Ананкин и вовсе скривился, как будто откусил недозрелое яблоко.
— А… философские аспекты урбанизма? Нет? Ах, скажите нам на милость: любомудры… А хотите, я скажу вам правду, Ноговицын? А? С большевистской прямотой? Вы про что угодно будете писать, лишь бы вас избавили от Маркса. Вы от него как черти в омут. А перечитали бы про восемнадцатое брюмера и нищету немецкой философии… про возвращение к мечу и рясе, про веру в чудеса как признак слабости… Да что я! Вам идеалистов подавай, а про марксизм пускай вот эти вот доценты с кандидатами… Храм не посещаете, надеюсь? А то сегодня модно… Что молчите?
Не зная, что ему ответить, я неопределённо мотнул головой.
— Чего башкой-то машете, можно подумать, я не знаю… Знаю всё, Ноговицын, и даже больше. У нас, чтоб вы знали, имеются специально обученные люди. Доцента Иваницкого вы видели, проверенный кадр. И он здесь такой не один.
Хрюкнул селектор:
— Пал Федосеич, от ректора звонили. Через десять минут совещание, по переводчикам, а у вас не подписаны справки.
— Ох ты ж, ёжкин кот. Всё, Ноговицын, завтра подколете справку. Я вам ничего не говорил, вы ничего не слышали. Какое время, такие и темы — на зеркало неча пенять.
8
Муся была деловитой. Проходим через турникет, пригласительные, вот они, котинька, сворачивай на правую трибуну, наше место во втором ряду, товарищи, вы не прозрачные. Солнце светило в глаза, пахло хлоркой, карболкой, неприятной тёплой сыростью, армейским по́том. Пластиковые стулья были неудобными, без спинок; болельщики знали друг друга в лицо, бурно махали руками: «Привет!» Вдруг трибуны разом засвистели и вдоль бортиков построились команды в разноцветных махровых халатах и шапочках с круглыми ушками, как переодетые зверушками актёры.
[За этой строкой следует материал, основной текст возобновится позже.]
-- ===== VERDICT (by name: the statement is the Claim_ definition above) =====
theorem find_all_people_spec : Claim_equal_find_all_people := by
  intro n meetings first_person _hdom hpre
  obtain ⟨hn, hfp1, hfp2, hm, hal⟩ := hpre
  have h3 : ∀ m ∈ meetings, m.length = 3 := fun m hm' => (hm m hm').1
  set kn0 := PySem.List.pySetD
    (PySem.List.pySetD (List.replicate n.toNat false) 0 true) first_person true with hkn0
  show ((((PySem.List.sorted (pvBuckets meetings).keys (fun t => t) false).foldl
        (fun kn t => pvStepA ((pvBuckets meetings).getD t []) kn) kn0).zipIdx.filter
          (fun p => p.1)).map (fun p => (p.2 : Int)))
    = ((pvTimes meetings).foldl
        (fun kn t => pvStepB (pvPairsAt meetings t) kn) kn0).zipIdx.foldr
        (fun p acc => if p.1 then (p.2 : Int) :: acc else acc) []
  rw [pvOut_foldr]
  have hrep := pvBuckets_rep meetings h3
  have hkeys : (pvBuckets meetings).keys
      = PySem.Set.ofList (meetings.map (fun m => PySem.List.pyGetD m 2 0)) := by
    rw [hrep, PySem.Dict.keys_foldl_modify_key _ Prod.fst [] (fun _ p => (· ++ [p.2]))]
    rw [PySem.Dict.keys_empty, PySem.Set.update_nil_left, List.map_map]
    rfl
  have hgetD : ∀ t : Int, (pvBuckets meetings).getD t [] = pvPairsAt meetings t := by
    intro t
    rw [hrep, PySem.Dict.getD_foldl_modify_append, PySem.Dict.getD_empty]
    unfold pvPairsAt
    rw [List.filter_map, List.map_map]
    rfl
  have hsorted : PySem.List.sorted (pvBuckets meetings).keys (fun t => t) false
      = pvTimes meetings := by
    rw [hkeys]; rfl
  rw [hsorted]
  have hcongr : List.foldl (fun kn t => pvStepA ((pvBuckets meetings).getD t []) kn) kn0
        (pvTimes meetings)
      = List.foldl (fun kn t => pvStepA (pvPairsAt meetings t) kn) kn0 (pvTimes meetings) :=
    PySem.List.foldl_congr_mem (l := pvTimes meetings)
      (fun kn t => pvStepA ((pvBuckets meetings).getD t []) kn)
      (fun kn t => pvStepA (pvPairsAt meetings t) kn) kn0
      (fun acc t _ => by simp only [hgetD t])
  rw [hcongr]
  have hlen0 : kn0.length = n.toNat := by
    simp [hkn0, PySem.List.length_pySetD]
  have hcastn : ((n.toNat : Int)) = n := Int.toNat_of_nonneg (by omega)
  have hEOK : ∀ t : Int, pvEOK (pvPairsAt meetings t) n.toNat := by
    intro t
    have hpart : ∀ v ∈ pvPart (pvPairsAt meetings t),
        ∃ mm ∈ meetings, v ∈ mm.take 2 ∧ mm.getD 2 0 = t := by
      intro v hv
      obtain ⟨p, hp, hv2⟩ := List.mem_flatMap.mp hv
      obtain ⟨m, hmf, rfl⟩ := List.mem_map.mp hp
      have hmm := List.mem_filter.mp hmf
      obtain ⟨x, y, tt, rfl⟩ := List.length_eq_three.mp (h3 m hmm.1)
      have ht : tt = t := by
        have := hmm.2
        rw [show PySem.List.pyGetD [x, y, tt] 2 0 = tt from rfl] at this
        exact eq_of_beq this
      have hpv : (PySem.List.pyGetD [x, y, tt] 0 0, PySem.List.pyGetD [x, y, tt] 1 0)
          = (x, y) := rfl
      rw [hpv] at hv2
      rcases (by simpa using hv2 : v = x ∨ v = y) with rfl | rfl
      · exact ⟨[v, y, tt], hmm.1, by simp, by simp [ht]⟩
      · exact ⟨[x, v, tt], hmm.1, by simp, by simp [ht]⟩
    constructor
    · intro v hv
      obtain ⟨mm, hmmem, hvt, _⟩ := hpart v hv
      have hb := (hm mm hmmem).2 v hvt
      unfold pvInR
      omega
    · intro u hu w hw hslot
      obtain ⟨m1, hm1, hu2, ht1⟩ := hpart u hu
      obtain ⟨m2, hm2, hw2, ht2⟩ := hpart w hw
      have huInR : pvInR n.toNat u := by
        have := (hm m1 hm1).2 u hu2; unfold pvInR; omega
      have hwInR' : pvInR n.toNat w := by
        have := (hm m2 hm2).2 w hw2; unfold pvInR; omega
      apply hal m1 hm1 m2 hm2 (by rw [ht1, ht2]) u hu2 w hw2
      have hcu := pvSlot_cast n.toNat u huInR (by omega)
      have hcw := pvSlot_cast n.toNat w hwInR' (by omega)
      rw [hcastn] at hcu hcw
      rw [← hcu, ← hcw, hslot]
  have hfold : ∀ (ts : List Int) (kn : List Bool), kn.length = n.toNat →
      ts.foldl (fun kn t => pvStepA (pvPairsAt meetings t) kn) kn
        = ts.foldl (fun kn t => pvStepB (pvPairsAt meetings t) kn) kn := by
    intro ts
    induction ts with
    | nil => intro kn _; rfl
    | cons t ts ih =>
      intro kn hkl
      have hE : pvEOK (pvPairsAt meetings t) kn.length := by
        rw [hkl]; exact hEOK t
      simp only [List.foldl_cons]
      rw [stepA_eq_stepB _ _ hE, ih _ (by rw [← stepA_eq_stepB _ _ hE, len_stepA, hkl])]
  rw [← hfold _ kn0 hlen0]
Рефери в светлых пижонских штанах и приталенной белой рубашке сунул в рот свисток, как леденец на палочке, и поднял руку (под мышкой расползлось обильное пятно); пловцы небрежно сбросили халаты и сиганули в воду.
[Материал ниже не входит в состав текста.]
-- pv_equiv track=rewrite | github.com/seanschneidewent/maestro-openclaw-agent-teams | maestro/tools.py | _page_evidence_flags
-- ===== SOURCE A (Python) =====
-- def _page_evidence_flags(reasons: list[str]) -> dict[str, bool]:
--     items = {str(reason) for reason in reasons or []}
--     return {
--         "material": any(reason.startswith("material:") for reason in items),
--         "keyword": any(reason.startswith("keyword:") for reason in items),
--         "reflection": "sheet_reflection" in items,
--         "pointer": any(reason.startswith("pointer:") for reason in items),
--         "page_name": "page_name" in items,
--     }
-- ===== SOURCE B (Python) =====
-- def _page_evidence_flags(reasons: list[str]) -> dict[str, bool]:
--     flags = {"material": False, "keyword": False, "reflection": False,
--              "pointer": False, "page_name": False}
--     for r in (reasons or []):
--         s = str(r)
--         if s.startswith("material:"):
--             flags["material"] = True
--         if s.startswith("keyword:"):
--             flags["keyword"] = True
--         if s == "sheet_reflection":
--             flags["reflection"] = True
--         if s.startswith("pointer:"):
--             flags["pointer"] = True
--         if s == "page_name":
--             flags["page_name"] = True
--     return flags
-- ===== Notes on version B (the rewrite author's own statement) =====
-- stated objective: simpler
-- what changed: Replaces A's set construction followed by five separate any()/membership scans with a single pass over the list that accumulates all five flags at once.
import Mathlib
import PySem

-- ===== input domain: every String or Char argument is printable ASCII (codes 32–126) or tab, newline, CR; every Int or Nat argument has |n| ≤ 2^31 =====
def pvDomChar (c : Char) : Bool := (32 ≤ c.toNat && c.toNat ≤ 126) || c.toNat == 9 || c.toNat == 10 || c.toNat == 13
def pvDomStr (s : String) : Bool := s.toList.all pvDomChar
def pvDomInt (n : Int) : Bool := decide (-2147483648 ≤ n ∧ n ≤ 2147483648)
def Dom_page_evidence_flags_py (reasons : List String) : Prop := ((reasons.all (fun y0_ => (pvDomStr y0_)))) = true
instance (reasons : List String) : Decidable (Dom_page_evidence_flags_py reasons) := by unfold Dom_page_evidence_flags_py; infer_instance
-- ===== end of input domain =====

-- B replaces A's set construction plus five separate scans with one accumulating pass; objective: simpler.

-- ===== PORT A =====
-- 'reasons or []' on a list yields the same elements; str(reason) is the identity on str.
def page_evidence_flags_py (reasons : List String) : List (String × Bool) :=
  let items : PySem.Set String := PySem.Set.ofList (reasons.map (fun reason => reason))
  [("material", items.any (fun reason => PySem.Str.startswith reason "material:")),
   ("keyword", items.any (fun reason => PySem.Str.startswith reason "keyword:")),
   ("reflection", PySem.Set.contains items "sheet_reflection"),
   ("pointer", items.any (fun reason => PySem.Str.startswith reason "pointer:")),
   ("page_name", PySem.Set.contains items "page_name")]

-- ===== PORT B =====
-- single pass: state = (material, keyword, reflection, pointer, page_name)
def pageFlagsStep (st : Bool × Bool × Bool × Bool × Bool) (s : String) :
    Bool × Bool × Bool × Bool × Bool :=
  let st := if PySem.Str.startswith s "material:" then (true, st.2) else st
  let st := if PySem.Str.startswith s "keyword:" then (st.1, true, st.2.2) else st
  let st := if s = "sheet_reflection" then (st.1, st.2.1, true, st.2.2.2) else st
  let st := if PySem.Str.startswith s "pointer:" then (st.1, st.2.1, st.2.2.1, true, st.2.2.2.2) else st
  if s = "page_name" then (st.1, st.2.1, st.2.2.1, st.2.2.2.1, true) else st

def page_evidence_flags_py_alt (reasons : List String) : List (String × Bool) :=
  let st := reasons.foldl pageFlagsStep (false, false, false, false, false)
  [("material", st.1), ("keyword", st.2.1), ("reflection", st.2.2.1),
   ("pointer", st.2.2.2.1), ("page_name", st.2.2.2.2)]

-- ===== PRECONDITION & SPEC =====
def Spec_page_evidence_flags_py (reasons : List String) (out : List (String × Bool)) : Prop := out = page_evidence_flags_py_alt reasons
instance (reasons : List String) (out : List (String × Bool)) : Decidable (Spec_page_evidence_flags_py reasons out) := by unfold Spec_page_evidence_flags_py; infer_instance

-- ===== CLAIM (what is proved, stated in full; the proofs are below) =====
def Claim_equal_page_evidence_flags_py : Prop := ∀ (reasons : List String), Dom_page_evidence_flags_py reasons → Spec_page_evidence_flags_py reasons (page_evidence_flags_py reasons)

-- ===== LEMMAS AND PROOFS =====

-- B's fold computes or-accumulated any/contains for each flag
theorem beq_decide_comm (x y : String) : (x == y) = decide (y = x) := by
  rcases eq_or_ne x y with h | h
  · subst h; simp
  · simp [h, h.symm]

set_option maxRecDepth 8192 in
theorem pageFlagsStep_eq (m k r p pn : Bool) (x : String) :
    pageFlagsStep (m, k, r, p, pn) x =
      (m || PySem.Str.startswith x "material:",
       k || PySem.Str.startswith x "keyword:",
       r || (x == "sheet_reflection"),
       p || PySem.Str.startswith x "pointer:",
       pn || (x == "page_name")) := by
  simp only [pageFlagsStep]
  split_ifs <;> simp_all

theorem pageFlags_foldl (xs : List String) (st : Bool × Bool × Bool × Bool × Bool) :
    xs.foldl pageFlagsStep st =
      (st.1 || xs.any (fun s => PySem.Str.startswith s "material:"),
       st.2.1 || xs.any (fun s => PySem.Str.startswith s "keyword:"),
       st.2.2.1 || xs.contains "sheet_reflection",
       st.2.2.2.1 || xs.any (fun s => PySem.Str.startswith s "pointer:"),
       st.2.2.2.2 || xs.contains "page_name") := by
  induction xs generalizing st with
  | nil => simp
  | cons x xs ih =>
    obtain ⟨m, k, r, p, pn⟩ := st
    simp [List.foldl_cons, pageFlagsStep_eq, ih, Bool.or_assoc, beq_decide_comm]

theorem set_ofList_any {α : Type} [BEq α] [LawfulBEq α] (xs : List α) (p : α → Bool) :
    (PySem.Set.ofList xs).any p = xs.any p := by
  rw [Bool.eq_iff_iff]
  simp only [List.any_eq_true]
  constructor
  · rintro ⟨x, hx, hp⟩; exact ⟨x, (PySem.Set.mem_ofList _ _).1 hx, hp⟩
  · rintro ⟨x, hx, hp⟩; exact ⟨x, (PySem.Set.mem_ofList _ _).2 hx, hp⟩

-- ===== VERDICT (by name: the statement is the Claim_ definition above) =====
theorem page_evidence_flags_py_spec : Claim_equal_page_evidence_flags_py := by
  intro reasons _
  unfold Spec_page_evidence_flags_py page_evidence_flags_py page_evidence_flags_py_alt
  simp [pageFlags_foldl, set_ofList_any, List.contains_eq_mem]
Ватерполисты заняли удобные позиции. Выстроились в колеблющийся ряд. Замерли. Шапочки качались поплавками, в воде извивались тела. Взвизгнул короткий свисток, мяч, как пощёчина, шлёпнул о воду; спортсмены дельфинами стали выпрыгивать в воздух, вздымали обильные брызги, истерически кричали друг на друга, во время бросков издавали животные вопли. Вдруг помощник рефери выставил правую ногу, левую согнул в колене, как в цирке метатель ножей, и начал бешено вращать флажком на острой шпильке. Недовольные пловцы швырнули мяч соперникам, те, ловко болтая ногами, зависли возле линии ворот, вратарь стал быстро и кокетливо вилять огромным телом, раскидывая настежь руки и пытаясь угадать, откуда будет совершён бросок, однако направления не рассчитал, и счёт стал ноль-один.
Проигравшие расстроились, как маленькие дети в лягушатнике, победители крутились волчком, хлопали друг друга по плечам, отфыркивая воду, целовались.
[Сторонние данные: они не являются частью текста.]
-- pv_equiv track=rewrite | github.com/TheFenrisLycaon/DSA-C-- | companies/Increff/satck.py | stackDisplay
-- ===== SOURCE A (Python) =====
-- def stackDisplay(N, arr):
--     stack = []
--     ret = []
--     for c in arr:
--         if c == 0:
--             try:
--                 stack = stack[:-1]
--             except:
--                 ret.append(0)
--                 continue
--         else:
--             stack.append(c)
--
--         ret.append(sum([i * j**2 for i in stack for j in stack]))
--
--     return ret
-- ===== SOURCE B (Python) =====
-- def stackDisplay(N, arr):
--     # O(len(arr)): maintain running sum s and sum of squares q; each recorded
--     # value sum(i*j**2 for i,j in stack^2) equals s*q.
--     stack = []
--     s = 0
--     q = 0
--     ret = []
--     for c in arr:
--         if c == 0:
--             if stack:
--                 x = stack.pop()
--                 s -= x
--                 q -= x * x
--         else:
--             stack.append(c)
--             s += c
--             q += c * c
--         ret.append(s * q)
--     return ret
-- ===== Notes on version B (the rewrite author's own statement) =====
-- stated objective: faster
-- what changed: Replaces the per-step quadratic double sum over the whole stack (cubic overall) with incrementally maintained running sum S and sum-of-squares Q, appending S*Q each step.
import Mathlib
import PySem

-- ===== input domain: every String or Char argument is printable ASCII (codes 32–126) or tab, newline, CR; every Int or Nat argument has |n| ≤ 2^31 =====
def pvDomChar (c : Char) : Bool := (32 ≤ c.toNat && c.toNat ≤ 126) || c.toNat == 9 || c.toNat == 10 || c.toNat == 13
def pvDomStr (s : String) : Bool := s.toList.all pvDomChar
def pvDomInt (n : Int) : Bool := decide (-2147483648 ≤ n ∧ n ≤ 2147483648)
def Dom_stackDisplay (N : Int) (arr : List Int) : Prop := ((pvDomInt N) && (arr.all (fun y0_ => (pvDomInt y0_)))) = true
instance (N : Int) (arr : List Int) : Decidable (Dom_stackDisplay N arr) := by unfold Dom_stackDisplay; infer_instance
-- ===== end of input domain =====

-- B maintains a running sum S and sum-of-squares Q and records S*Q each step (O(n)),
-- instead of A's full double sum over the stack at every step.


-- ===== PORT A =====
-- one iteration of A's loop: pop via slice stack[:-1] or push, then append the double sum
def stepA (st_ret : List Int × List Int) (c : Int) : List Int × List Int :=
  let st := if c == 0 then PySem.List.slice st_ret.1 none (some (-1)) else st_ret.1 ++ [c]
  (st, st_ret.2 ++ [(st.flatMap (fun i => st.map (fun j => i * j ^ 2))).sum])

def stackDisplay (N : Int) (arr : List Int) : List Int :=
  (arr.foldl stepA ([], [])).2

-- ===== PORT B =====
-- one iteration of B's loop over state (stack, s, q, ret)
def stepB (st : List Int × Int × Int × List Int) (c : Int) : List Int × Int × Int × List Int :=
  let (stack, s, q, ret) := st
  let (stack', s', q') :=
    if c == 0 then
      match stack.getLast? with
      | none => (stack, s, q)
      | some x => (stack.dropLast, s - x, q - x * x)
    else (stack ++ [c], s + c, q + c * c)
  (stack', s', q', ret ++ [s' * q'])

def stackDisplay_alt (N : Int) (arr : List Int) : List Int :=
  (arr.foldl stepB ([], 0, 0, [])).2.2.2

-- ===== PRECONDITION & SPEC =====
def Spec_stackDisplay (N : Int) (arr : List Int) (out : List Int) : Prop := out = stackDisplay_alt N arr
instance (N : Int) (arr : List Int) (out : List Int) : Decidable (Spec_stackDisplay N arr out) := by unfold Spec_stackDisplay; infer_instance

-- ===== CLAIM (what is proved, stated in full; the proofs are below) =====
def Claim_equal_stackDisplay : Prop := ∀ (N : Int) (arr : List Int), Dom_stackDisplay N arr → Spec_stackDisplay N arr (stackDisplay N arr)

-- ===== LEMMAS AND PROOFS =====

-- sum of squares of a stack (proof-side abbreviation)
def sqsum (st : List Int) : Int := (st.map (fun x => x * x)).sum

theorem sum_map_pow (i : Int) (t : List Int) :
    (t.map (fun j => i * j ^ 2)).sum = i * sqsum t := by
  induction t with
  | nil => simp [sqsum]
  | cons b u ih =>
    simp only [List.map_cons, List.sum_cons, sqsum] at *
    rw [ih]; ring

theorem sum_map_mul_const (t : List Int) (c : Int) :
    (t.map (fun i => i * c)).sum = t.sum * c := by
  induction t with
  | nil => simp
  | cons b u ih => simp only [List.map_cons, List.sum_cons, ih]; ring

-- A's double sum factors as (Σ i) * (Σ j²)
theorem sum_flatMap' (l : List Int) (f : Int → List Int) :
    (l.flatMap f).sum = (l.map (fun x => (f x).sum)).sum := by
  induction l with
  | nil => rfl
  | cons b u ih => simp [ih]

theorem pairSum_eq (st : List Int) :
    (st.flatMap (fun i => st.map (fun j => i * j ^ 2))).sum = st.sum * sqsum st := by
  rw [sum_flatMap']
  calc (st.map (fun i => ((st.map fun j => i * j ^ 2)).sum)).sum
      = (st.map (fun i => i * sqsum st)).sum := by
        congr 1; exact List.map_congr_left (fun i _ => sum_map_pow i st)
    _ = st.sum * sqsum st := sum_map_mul_const st (sqsum st)

theorem stepA_push (st ret : List Int) (c : Int) (hc : ¬ c = 0) :
    stepA (st, ret) c = (st ++ [c], ret ++ [(st ++ [c]).sum * sqsum (st ++ [c])]) := by
  have h : (c == 0) = false := by simp [hc]
  simp only [stepA, h, Bool.false_eq_true, if_false]
  rw [pairSum_eq]

theorem stepA_pop (st ret : List Int) :
    stepA (st, ret) 0 = (st.dropLast, ret ++ [st.dropLast.sum * sqsum st.dropLast]) := by
  simp only [stepA, beq_self_eq_true, if_true, PySem.List.slice_to_neg_one]
  rw [pairSum_eq]

-- invariant-carrying loop equivalence
theorem loop_eq (arr : List Int) : ∀ (st ret : List Int),
    (arr.foldl stepA (st, ret)).2 = (arr.foldl stepB (st, st.sum, sqsum st, ret)).2.2.2 := by
  induction arr with
  | nil => intro st ret; rfl
  | cons c t ih =>
    intro st ret
    simp only [List.foldl_cons]
    by_cases hc : c = 0
    · subst hc
      rw [stepA_pop]
      rcases List.eq_nil_or_concat st with rfl | ⟨l, x, rfl⟩
      · simpa [stepB, sqsum] using ih [] (ret ++ [0])
      · simp only [List.concat_eq_append]
        have hd : (l ++ [x]).dropLast = l := by simp
        rw [hd]
        have hB : stepB (l ++ [x], (l ++ [x]).sum, sqsum (l ++ [x]), ret) 0
            = (l, l.sum, sqsum l, ret ++ [l.sum * sqsum l]) := by
          have hg : (l ++ [x]).getLast? = some x := by simp
          have h1 : (l ++ [x]).sum - x = l.sum := by simp
          have h2 : sqsum (l ++ [x]) - x * x = sqsum l := by simp [sqsum]
          simp only [stepB, beq_self_eq_true, if_true, hg, hd]
          rw [h1, h2]
        rw [hB, ih]
    · rw [stepA_push st ret c hc]
      have hB : stepB (st, st.sum, sqsum st, ret) c
          = (st ++ [c], (st ++ [c]).sum, sqsum (st ++ [c]), ret
              ++ [(st ++ [c]).sum * sqsum (st ++ [c])]) := by
        have h : (c == 0) = false := by simp [hc]
        simp only [stepB, h, Bool.false_eq_true, if_false]
        rw [show st.sum + c = (st ++ [c]).sum from by simp,
            show sqsum st + c * c = sqsum (st ++ [c]) from by simp [sqsum]]
      rw [hB, ih]

-- ===== VERDICT (by name: the statement is the Claim_ definition above) =====
theorem stackDisplay_spec : Claim_equal_stackDisplay := by
  intro N arr _
  unfold Spec_stackDisplay stackDisplay stackDisplay_alt
  have := loop_eq arr [] []
  simpa [sqsum] using this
Снова взвизгнул свисток, и бассейн закипел.
В перерыве между матчами мы поспешили в буфет. Потолкавшись в длинной очереди, взяли бутерброды с колбасой, сырокопчёной, тёмно-красной, с белым, приятно подтаявшим жиром, две бутылки настоящего чешского пива, традиционное яйцо под майонезом и сосиски с зелёным горошком. Сосиски пахли натуральным мясом, непривычно высокая пе- на норовила сползти через край: о, счастье олимпийского завоза!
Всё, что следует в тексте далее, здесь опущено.